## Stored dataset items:
=== Section Start ===

-- hence B's accumulator is exactly sorted(items, key=fst, reverse=True)
theorem ordered_eq_sorted (hashmap2 : List (Int × List String)) :
    hashmap2.foldl (fun acc item =>
        acc.take (pvBS item.1 acc 0 acc.length) ++ item :: acc.drop (pvBS item.1 acc 0 acc.length)) []
      = PySem.List.sorted hashmap2 (fun kv => kv.1) true := by
  rw [PySem.List.sorted_rev_eq_foldl_insertBy]
  suffices h : ∀ (l : List (Int × List String)) (acc : List (Int × List String)),
      List.Pairwise (fun a b : Int × List String => b.1 ≤ a.1) acc →
      l.foldl (fun acc item =>
        acc.take (pvBS item.1 acc 0 acc.length) ++ item :: acc.drop (pvBS item.1 acc 0 acc.length)) acc
      = l.foldl (fun acc x => PySem.List.insertBy (fun a b => decide (b.1 < a.1)) x acc) acc by
    exact h hashmap2 [] (List.Pairwise.nil)
  intro l
  induction l with
  | nil => intro acc _; rfl
  | cons p ps ih =>
    intro acc hd
    have hstep : acc.take (pvBS p.1 acc 0 acc.length) ++ p :: acc.drop (pvBS p.1 acc 0 acc.length)
        = PySem.List.insertBy (fun a b => decide (b.1 < a.1)) p acc := by
      rw [bs_eq_insIdx p.1 acc hd acc.length 0 acc.length (by omega) (by omega) (le_refl _)
        (by omega) (by omega)]
      exact splice_insIdx_eq_insertBy p acc
    simp only [List.foldl_cons, hstep]
    exact ih _ (insertBy_desc p acc hd)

=== Section End ===

Reproduce each line of the data containing the word "String".

theorem ordered_eq_sorted (hashmap2 : List (Int × List String)) :
  suffices h : ∀ (l : List (Int × List String)) (acc : List (Int × List String)),
      List.Pairwise (fun a b : Int × List String => b.1 ≤ a.1) acc →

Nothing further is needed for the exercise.